═══ Records for this task ═══
-- pv_equiv track=rewrite | github.com/Ashfaqzaheer/viraly | apps/ai/src/scripts.py | _scripts_too_similar
-- ===== SOURCE A (Python) =====
-- def _scripts_too_similar(scripts: list[dict]) -> bool:
--     if len(scripts) < 2:
--         return False
--     hooks = [s.get("hook", "").lower().strip() for s in scripts]
--     for i in range(len(hooks)):
--         words_i = set(hooks[i].split())
--         for j in range(i + 1, len(hooks)):
--             words_j = set(hooks[j].split())
--             if not words_i or not words_j:
--                 continue
--             overlap = len(words_i & words_j) / min(len(words_i), len(words_j))
--             if overlap > 0.5:
--                 return True
--     return False
-- ===== SOURCE B (Python) =====
-- def _scripts_too_similar(scripts: list[dict]) -> bool:
--     if len(scripts) < 2:
--         return False
--     sets = [set(s.get("hook", "").lower().strip().split()) for s in scripts]
--     # inverted index: word -> list of script indices containing it (increasing)
--     index = {}
--     for i, ws in enumerate(sets):
--         for w in ws:
--             index[w] = index.get(w, []) + [i]
--     # candidate pairs: every (i, j), i < j, that shares at least one word
--     cands = []
--     for idxs in index.values():
--         for a in range(len(idxs)):
--             for b in range(a + 1, len(idxs)):
--                 cands.append((idxs[a], idxs[b]))
--     # pairs sharing no word have overlap 0 <= 0.5, so only candidates can fire
--     for i, j in cands:
--         wi, wj = sets[i], sets[j]
--         if 2 * len(wi & wj) > min(len(wi), len(wj)):
--             return True
--     return False
-- ===== Notes on version B (the rewrite author's own statement) =====
-- stated objective: alternative
-- what changed: Replaces A's all-pairs nested loop (recomputing the inner word set for every pair and comparing a float ratio) with an inverted index word->script-indices built once over precomputed word sets; candidate pairs are generated only from co-occurrence lists of the index and the exact integer test 2*|intersection| > min(sizes) is checked per candidate, so pairs sharing no word are never compared.
import Mathlib
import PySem

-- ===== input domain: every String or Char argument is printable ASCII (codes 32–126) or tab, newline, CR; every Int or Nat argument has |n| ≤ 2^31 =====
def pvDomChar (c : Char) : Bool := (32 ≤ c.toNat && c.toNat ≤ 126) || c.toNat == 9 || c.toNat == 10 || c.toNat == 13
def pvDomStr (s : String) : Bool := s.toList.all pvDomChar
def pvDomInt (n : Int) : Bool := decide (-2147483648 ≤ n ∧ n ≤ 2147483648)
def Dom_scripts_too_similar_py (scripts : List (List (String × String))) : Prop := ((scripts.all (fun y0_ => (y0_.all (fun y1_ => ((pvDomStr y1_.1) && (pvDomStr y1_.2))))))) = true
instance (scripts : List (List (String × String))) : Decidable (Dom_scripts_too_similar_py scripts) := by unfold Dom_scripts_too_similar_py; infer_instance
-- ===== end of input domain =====

-- B replaces A's all-pairs nested scan (rebuilding the inner word set per pair) by an inverted
-- index word -> script indices: candidate pairs come only from co-occurrence lists, then the
-- exact integer test 2*|∩| > min(sizes) is applied per candidate. Same return value everywhere.

-- shared input decoding: s.get("hook", "").lower().strip()  (association-list dict, first match)
def pvHookStr (s : List (String × String)) : String :=
  PySem.Str.strip (PySem.Str.lower ((List.lookup "hook" s).getD ""))

-- ===== PORT A =====
-- the nested for-loops whose body is only `if …: return True` are ported as `any`;
-- the float test `len(wi & wj) / min(len(wi), len(wj)) > 0.5` is ported exactly as the
-- equivalent integer comparison 2*|wi & wj| > min(|wi|, |wj|) (exact: both sides integers).
def scripts_too_similar_py (scripts : List (List (String × String))) : Bool :=
  if scripts.length < 2 then false
  else
    let hooks := scripts.map pvHookStr
    (PySem.List.pyRange 0 (hooks.length : Int)).any (fun i =>
      let wordsI : PySem.Set String := PySem.Set.ofList (PySem.Str.split₀ (PySem.List.pyGetD hooks i ""))
      (PySem.List.pyRange (i + 1) (hooks.length : Int)).any (fun j =>
        let wordsJ : PySem.Set String := PySem.Set.ofList (PySem.Str.split₀ (PySem.List.pyGetD hooks j ""))
        if wordsI.isEmpty || wordsJ.isEmpty then false
        else decide (2 * (PySem.Set.inter wordsI wordsJ).length > min wordsI.length wordsJ.length)))

-- ===== PORT B =====
def pvHookSet (s : List (String × String)) : PySem.Set String :=
  PySem.Set.ofList (PySem.Str.split₀ (pvHookStr s))

def scripts_too_similar_py_alt (scripts : List (List (String × String))) : Bool :=
  if scripts.length < 2 then false
  else
    let sets := scripts.map pvHookSet
    -- index[w] = index.get(w, []) + [i]
    let index : PySem.Dict String (List Int) :=
      (PySem.List.enumerate sets).foldl
        (fun d p => p.2.foldl (fun d w => d.insert w (d.getD w [] ++ [p.1])) d) PySem.Dict.empty
    -- cands.append((idxs[a], idxs[b])) for a < b
    let cands : List (Int × Int) :=
      index.values.foldl (fun c idxs =>
        (PySem.List.pyRange 0 (idxs.length : Int)).foldl (fun c a =>
          (PySem.List.pyRange (a + 1) (idxs.length : Int)).foldl (fun c b =>
            c ++ [(PySem.List.pyGetD idxs a 0, PySem.List.pyGetD idxs b 0)]) c) c) []
    -- `for i, j in cands: if …: return True` ported as `any` (order-independent)
    cands.any (fun ij =>
      let wi := PySem.List.pyGetD sets ij.1 []
      let wj := PySem.List.pyGetD sets ij.2 []
      decide (2 * (PySem.Set.inter wi wj).length > min wi.length wj.length))

-- ===== PRECONDITION & SPEC =====
def Spec_scripts_too_similar_py (scripts : List (List (String × String))) (out : Bool) : Prop := out = scripts_too_similar_py_alt scripts
instance (scripts : List (List (String × String))) (out : Bool) : Decidable (Spec_scripts_too_similar_py scripts out) := by unfold Spec_scripts_too_similar_py; infer_instance

-- ===== CLAIM (what is proved, stated in full; the proofs are below) =====
def Claim_equal_scripts_too_similar_py : Prop := ∀ (scripts : List (List (String × String))), Dom_scripts_too_similar_py scripts → Spec_scripts_too_similar_py scripts (scripts_too_similar_py scripts)

-- ===== LEMMAS AND PROOFS =====

-- similarity of two word sets, as both ports test it
def pvSim (u v : PySem.Set String) : Prop :=
  2 * (PySem.Set.inter u v).length > min u.length v.length

def pvSets (scripts : List (List (String × String))) : List (PySem.Set String) :=
  scripts.map pvHookSet

def pvGood (scripts : List (List (String × String))) (i j : Nat) : Prop :=
  pvSim ((pvSets scripts).getD i []) ((pvSets scripts).getD j [])

lemma pvSim_mem {u v : PySem.Set String} (h : pvSim u v) : ∃ w, w ∈ u ∧ w ∈ v := by
  unfold pvSim at h
  cases hi : PySem.Set.inter u v with
  | nil => rw [hi] at h; simp at h
  | cons w t =>
    have hw : w ∈ PySem.Set.inter u v := by rw [hi]; exact List.mem_cons_self
    exact ⟨w, (PySem.Set.mem_inter u v w).1 hw⟩

lemma pvSets_getD (scripts : List (List (String × String))) (k : Nat) (hk : k < scripts.length) :
    (pvSets scripts).getD k [] =
    PySem.Set.ofList (PySem.Str.split₀ (PySem.List.pyGetD (scripts.map pvHookStr) (k : Int) "")) := by
  rw [PySem.List.pyGetD_natCast]
  rw [List.getD_eq_getElem _ _ (by simpa [pvSets] using hk),
      List.getD_eq_getElem _ _ (by simpa using hk)]
  simp [pvSets, pvHookSet]

-- ===== A-side characterisation =====
lemma A_iff (scripts : List (List (String × String))) (h : ¬ scripts.length < 2) :
    scripts_too_similar_py scripts = true ↔
    ∃ i j : Nat, i < j ∧ j < scripts.length ∧ pvGood scripts i j := by
  unfold scripts_too_similar_py
  rw [if_neg h]
  simp only [List.any_eq_true, PySem.List.mem_pyRange_one, List.length_map]
  constructor
  · rintro ⟨i, ⟨hi0, hin⟩, j, ⟨hij, hjn⟩, hbody⟩
    have hj0 : 0 ≤ j := by omega
    refine ⟨i.toNat, j.toNat, by omega, by omega, ?_⟩
    rw [← Int.toNat_of_nonneg hi0, ← Int.toNat_of_nonneg hj0] at hbody
    unfold pvGood
    rw [pvSets_getD scripts i.toNat (by omega), pvSets_getD scripts j.toNat (by omega)]
    split at hbody
    · exact absurd hbody (by simp)
    · unfold pvSim
      exact of_decide_eq_true hbody
  · rintro ⟨i, j, hij, hjn, hgood⟩
    unfold pvGood at hgood
    rw [pvSets_getD scripts i (by omega), pvSets_getD scripts j hjn] at hgood
    refine ⟨(i : Int), ⟨by omega, by omega⟩, (j : Int), ⟨by omega, by omega⟩, ?_⟩
    obtain ⟨w, hwI, hwJ⟩ := pvSim_mem hgood
    rw [if_neg]
    · unfold pvSim at hgood
      exact decide_eq_true hgood
    · simp only [Bool.or_eq_true, List.isEmpty_iff, not_or]
      exact ⟨List.ne_nil_of_mem hwI, List.ne_nil_of_mem hwJ⟩

-- ===== B-side characterisation =====

-- the word's index list: all i with w ∈ sets[i], increasing
def pvIdx (sets : List (PySem.Set String)) (w : String) : List Int :=
  ((PySem.List.enumerate sets).filter (fun p => p.2.contains w)).map (·.1)

def pvStep (d : PySem.Dict String (List Int)) (p : Int × PySem.Set String) :
    PySem.Dict String (List Int) :=
  p.2.foldl (fun d w => d.insert w (d.getD w [] ++ [p.1])) d

lemma pvInner_getD (ws : List String) (hnd : ws.Nodup) (i : Int)
    (d : PySem.Dict String (List Int)) (w : String) :
    (ws.foldl (fun d w => d.insert w (d.getD w [] ++ [i])) d).getD w []
      = d.getD w [] ++ (if w ∈ ws then [i] else []) := by
  induction ws generalizing d with
  | nil => simp
  | cons w' rest ih =>
    obtain ⟨hw', hrest⟩ := List.nodup_cons.mp hnd
    simp only [List.foldl_cons]
    rw [ih hrest]
    rw [PySem.Dict.getD_insert]
    by_cases hww : w = w'
    · subst hww
      rw [if_pos rfl, if_neg hw', if_pos (List.mem_cons_self)]
      simp
    · rw [if_neg hww]
      by_cases hm : w ∈ rest
      · rw [if_pos hm, if_pos (List.mem_cons_of_mem _ hm)]
      · rw [if_neg hm, if_neg (by simp [hww, hm])]

lemma pvOuter_getD (ps : List (Int × PySem.Set String)) (hps : ∀ p ∈ ps, p.2.Nodup)
    (d : PySem.Dict String (List Int)) (w : String) :
    (ps.foldl pvStep d).getD w []
      = d.getD w [] ++ (ps.filter (fun p => p.2.contains w)).map (·.1) := by
  induction ps generalizing d with
  | nil => simp
  | cons p rest ih =>
    simp only [List.foldl_cons]
    rw [ih (fun q hq => hps q (List.mem_cons_of_mem _ hq))]
    unfold pvStep
    rw [pvInner_getD p.2 (hps p List.mem_cons_self) p.1]
    by_cases hw : w ∈ p.2
    · rw [if_pos hw, List.filter_cons_of_pos (by simpa using hw)]
      simp
    · rw [if_neg hw, List.filter_cons_of_neg (by simpa using hw)]
      simp

lemma pvOuter_keys_nodup (ps : List (Int × PySem.Set String))
    (d : PySem.Dict String (List Int)) (h : d.keys.Nodup) :
    (ps.foldl pvStep d).keys.Nodup := by
  induction ps generalizing d with
  | nil => simpa
  | cons p rest ih =>
    simp only [List.foldl_cons]
    exact ih _ (PySem.Dict.nodup_keys_foldl_insert p.2 (fun d w => d.getD w [] ++ [p.1]) d h)

lemma pvIdx_pairwise (sets : List (PySem.Set String)) (w : String) :
    (pvIdx sets w).Pairwise (· < ·) := by
  unfold pvIdx
  rw [List.pairwise_map]
  exact List.Pairwise.sublist List.filter_sublist (PySem.List.pairwise_lt_enumerate sets 0)

lemma pvIdx_mem (sets : List (PySem.Set String)) (w : String) (i : Int) :
    i ∈ pvIdx sets w ↔ ∃ k : Nat, ∃ hk : k < sets.length, i = (k : Int) ∧ w ∈ sets[k] := by
  unfold pvIdx
  simp only [List.mem_map, List.mem_filter, PySem.List.mem_enumerate_iff]
  constructor
  · rintro ⟨p, ⟨⟨k, hk, rfl⟩, hc⟩, rfl⟩
    exact ⟨k, hk, by simp, by simpa [List.contains_iff_mem] using hc⟩
  · rintro ⟨k, hk, rfl, hw⟩
    exact ⟨((k : Int), sets[k]), ⟨⟨k, hk, by simp⟩, by simpa [List.contains_iff_mem] using hw⟩, rfl⟩

-- the index dict of port B, characterised
lemma pvIndex_getD (sets : List (PySem.Set String))
    (hsets : ∀ s ∈ sets, List.Nodup s) (w : String) :
    ((PySem.List.enumerate sets).foldl
        (fun d p => p.2.foldl (fun d w => d.insert w (d.getD w [] ++ [p.1])) d)
        PySem.Dict.empty).getD w [] = pvIdx sets w := by
  have h := pvOuter_getD (PySem.List.enumerate sets)
    (fun p hp => by
      obtain ⟨k, hk, rfl⟩ := (PySem.List.mem_enumerate_iff sets 0 p).1 hp
      exact hsets _ (List.getElem_mem hk))
    PySem.Dict.empty w
  unfold pvStep at h
  rw [h]
  simp [pvIdx]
═══
An exact copy of the lines above, from the one containing "cases hi : PySem.Set.inter u v with" down to the one containing "lemma pvInner_getD (ws" and including both, is the whole answer; retype it and nothing else.

Task response —
  cases hi : PySem.Set.inter u v with
  | nil => rw [hi] at h; simp at h
  | cons w t =>
    have hw : w ∈ PySem.Set.inter u v := by rw [hi]; exact List.mem_cons_self
    exact ⟨w, (PySem.Set.mem_inter u v w).1 hw⟩

lemma pvSets_getD (scripts : List (List (String × String))) (k : Nat) (hk : k < scripts.length) :
    (pvSets scripts).getD k [] =
    PySem.Set.ofList (PySem.Str.split₀ (PySem.List.pyGetD (scripts.map pvHookStr) (k : Int) "")) := by
  rw [PySem.List.pyGetD_natCast]
  rw [List.getD_eq_getElem _ _ (by simpa [pvSets] using hk),
      List.getD_eq_getElem _ _ (by simpa using hk)]
  simp [pvSets, pvHookSet]

-- ===== A-side characterisation =====
lemma A_iff (scripts : List (List (String × String))) (h : ¬ scripts.length < 2) :
    scripts_too_similar_py scripts = true ↔
    ∃ i j : Nat, i < j ∧ j < scripts.length ∧ pvGood scripts i j := by
  unfold scripts_too_similar_py
  rw [if_neg h]
  simp only [List.any_eq_true, PySem.List.mem_pyRange_one, List.length_map]
  constructor
  · rintro ⟨i, ⟨hi0, hin⟩, j, ⟨hij, hjn⟩, hbody⟩
    have hj0 : 0 ≤ j := by omega
    refine ⟨i.toNat, j.toNat, by omega, by omega, ?_⟩
    rw [← Int.toNat_of_nonneg hi0, ← Int.toNat_of_nonneg hj0] at hbody
    unfold pvGood
    rw [pvSets_getD scripts i.toNat (by omega), pvSets_getD scripts j.toNat (by omega)]
    split at hbody
    · exact absurd hbody (by simp)
    · unfold pvSim
      exact of_decide_eq_true hbody
  · rintro ⟨i, j, hij, hjn, hgood⟩
    unfold pvGood at hgood
    rw [pvSets_getD scripts i (by omega), pvSets_getD scripts j hjn] at hgood
    refine ⟨(i : Int), ⟨by omega, by omega⟩, (j : Int), ⟨by omega, by omega⟩, ?_⟩
    obtain ⟨w, hwI, hwJ⟩ := pvSim_mem hgood
    rw [if_neg]
    · unfold pvSim at hgood
      exact decide_eq_true hgood
    · simp only [Bool.or_eq_true, List.isEmpty_iff, not_or]
      exact ⟨List.ne_nil_of_mem hwI, List.ne_nil_of_mem hwJ⟩

-- ===== B-side characterisation =====

-- the word's index list: all i with w ∈ sets[i], increasing
def pvIdx (sets : List (PySem.Set String)) (w : String) : List Int :=
  ((PySem.List.enumerate sets).filter (fun p => p.2.contains w)).map (·.1)

def pvStep (d : PySem.Dict String (List Int)) (p : Int × PySem.Set String) :
    PySem.Dict String (List Int) :=
  p.2.foldl (fun d w => d.insert w (d.getD w [] ++ [p.1])) d

lemma pvInner_getD (ws : List String) (hnd : ws.Nodup) (i : Int)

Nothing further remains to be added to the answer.